Stored records
-- pv_equiv track=rewrite | github.com/jholog/challenges-py | programmers/pccp/heredity.py | find
-- ===== SOURCE A (Python) =====
-- def find(n, p):
--     p -= 1
--     stack = []
--     while n > 1:
--         stack.append(p % 4)  # 형제 사이 개체 순서
--         n -= 1
--         p //= 4  # 부모 세대의 개체 순서
--
--     while stack:
--         num = stack.pop()
--         if num == 0:
--             return "RR"
--         if num == 3:
--             return "rr"
--     return "Rr"
-- ===== SOURCE B (Python) =====
-- def find(n, p):
--     p -= 1
--     for i in range(n - 2, -1, -1):
--         digit = p // 4 ** i % 4
--         if digit == 0:
--             return "RR"
--         if digit == 3:
--             return "rr"
--     return "Rr"
-- ===== Notes on version B (the rewrite author's own statement) =====
-- stated objective: simpler
-- what changed: B replaces A's two-pass build-a-digit-stack-then-pop with a single high-to-low positional scan that reads digit i as (p-1) // 4**i % 4 and short-circuits on the first digit equal to 0 or 3.
import Mathlib
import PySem

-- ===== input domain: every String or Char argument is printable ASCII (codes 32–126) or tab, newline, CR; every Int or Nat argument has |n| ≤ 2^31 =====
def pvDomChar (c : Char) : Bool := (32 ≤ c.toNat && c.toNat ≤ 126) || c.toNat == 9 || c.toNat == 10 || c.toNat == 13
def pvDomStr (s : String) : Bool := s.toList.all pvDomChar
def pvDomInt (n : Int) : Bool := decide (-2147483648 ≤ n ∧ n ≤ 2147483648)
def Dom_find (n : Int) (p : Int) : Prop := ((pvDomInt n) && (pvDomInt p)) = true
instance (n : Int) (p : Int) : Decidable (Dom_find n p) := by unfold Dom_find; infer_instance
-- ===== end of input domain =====

-- B replaces A's build-stack-then-pop two-pass by a single high-to-low positional
-- base-4 digit scan that short-circuits (simpler decomposition, same cost).

-- ===== PORT A =====
-- The Python stack (append / pop both at the TAIL) is modelled head-first:
-- push = cons, pop = take the head; same pushes, same pops, same order of pops.
-- while n > 1: stack.append(p % 4); n -= 1; p //= 4
def findStackLoop (n : Int) (p : Int) (stack : List Int) : List Int :=
  if 1 < n then
    findStackLoop (n - 1) (PySem.Int.floordiv p 4) (PySem.Int.mod p 4 :: stack)
  else stack
termination_by (n - 1).toNat
decreasing_by omega

-- while stack: num = stack.pop(); …
def findPopLoop : List Int → String
  | [] => "Rr"
  | num :: rest =>
    if num = 0 then "RR"
    else if num = 3 then "rr"
    else findPopLoop rest

def find (n : Int) (p : Int) : String :=
  findPopLoop (findStackLoop n (p - 1) [])

-- ===== PORT B =====
-- for i in range(n-2, -1, -1): digit = p // 4**i % 4; …
def findScanLoop (q : Int) : List Int → String
  | [] => "Rr"
  | i :: rest =>
    let digit := PySem.Int.mod (PySem.Int.floordiv q ((4 : Int) ^ i.toNat)) 4
    if digit = 0 then "RR"
    else if digit = 3 then "rr"
    else findScanLoop q rest

def find_alt (n : Int) (p : Int) : String :=
  findScanLoop (p - 1) (PySem.List.pyRange (n - 2) (-1) (-1))

-- ===== PRECONDITION & SPEC =====
def Spec_find (n : Int) (p : Int) (out : String) : Prop := out = find_alt n p
instance (n : Int) (p : Int) (out : String) : Decidable (Spec_find n p out) := by unfold Spec_find; infer_instance

-- ===== CLAIM (what is proved, stated in full; the proofs are below) =====
def Claim_equal_find : Prop := ∀ (n : Int) (p : Int), Dom_find n p → Spec_find n p (find n p)

-- ===== LEMMAS AND PROOFS =====

-- the j-th base-4 digit of q (Python floor semantics)
def digitAt (q : Int) (j : Nat) : Int :=
  PySem.Int.mod (PySem.Int.floordiv q ((4 : Int) ^ j)) 4

-- the shared scan: first digit equal to 0 gives "RR", first equal to 3 gives "rr"
def scanD : List Int → String
  | [] => "Rr"
  | x :: r => if x = 0 then "RR" else if x = 3 then "rr" else scanD r

theorem digit_zero (q : Int) : digitAt q 0 = PySem.Int.mod q 4 := by
  unfold digitAt
  norm_num [show PySem.Int.floordiv q 1 = Int.fdiv q 1 from rfl, Int.fdiv_one]

theorem digit_shift (q : Int) (j : Nat) :
    digitAt (PySem.Int.floordiv q 4) j = digitAt q (j + 1) := by
  unfold digitAt
  have : PySem.Int.floordiv (PySem.Int.floordiv q 4) ((4 : Int) ^ j)
      = PySem.Int.floordiv q ((4 : Int) ^ (j + 1)) := by
    show (q.fdiv 4).fdiv _ = q.fdiv _
    rw [Int.fdiv_fdiv_eq_fdiv_mul q (by norm_num) (by positivity)]
    congr 1; ring
  rw [this]

theorem stack_eq (k : Nat) : ∀ (n p : Int) (acc : List Int), (n - 1).toNat = k →
    findStackLoop n p acc = ((List.range k).map (digitAt p)).reverse ++ acc := by
  induction k with
  | zero =>
    intro n p acc h
    rw [findStackLoop]
    simp [show ¬(1 : Int) < n by omega]
  | succ k ih =>
    intro n p acc h
    have hn : (1 : Int) < n := by omega
    rw [findStackLoop, if_pos hn, ih (n - 1) _ _ (by omega)]
    have hmap : (List.range k).map (digitAt (PySem.Int.floordiv p 4))
        = (List.range k).map (fun j => digitAt p (j + 1)) := by
      apply List.map_congr_left
      intro j _
      exact digit_shift p j
    rw [hmap, List.range_succ_eq_map]
    simp [List.map_map, digit_zero, Function.comp_def]

theorem pop_eq (st : List Int) : findPopLoop st = scanD st := by
  induction st with
  | nil => rfl
  | cons x xs ih => simp [findPopLoop, scanD, ih]

theorem scan_loop_eq (q : Int) (l : List Int) :
    findScanLoop q l = scanD (l.map (fun i => digitAt q i.toNat)) := by
  induction l with
  | nil => rfl
  | cons i r ih => simp [findScanLoop, scanD, digitAt, ih]

theorem A_char (n p : Int) :
    find n p = scanD (((List.range (n - 1).toNat).map (digitAt (p - 1))).reverse) := by
  unfold find
  rw [stack_eq (n - 1).toNat n (p - 1) [] rfl, pop_eq]
  simp

theorem find_eq_alt (n p : Int) : find n p = find_alt n p := by
  rw [A_char]
  unfold find_alt
  rw [scan_loop_eq, PySem.List.pyRange_neg_one]
  congr 1
  have hlen : (n - 2 - (-1)).toNat = (n - 1).toNat := by omega
  rw [hlen, List.map_map, ← List.map_reverse]
  rw [List.range_eq_range', List.reverse_range', ← List.range_eq_range']
  rw [List.map_map]
  apply List.map_congr_left
  intro j hj
  have hjk : j < (n - 1).toNat := by simpa using hj
  simp only [Function.comp_apply]
  congr 1
  omega

-- ===== VERDICT (by name: the statement is the Claim_ definition above) =====
theorem find_spec : Claim_equal_find := by
  intro n p _
  unfold Spec_find
  exact find_eq_alt n p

**Work order**
Search the entries above for the string "hlen". Copy each line in which it appears.

**Exercise answer**
  have hlen : (n - 2 - (-1)).toNat = (n - 1).toNat := by omega
  rw [hlen, List.map_map, ← List.map_reverse]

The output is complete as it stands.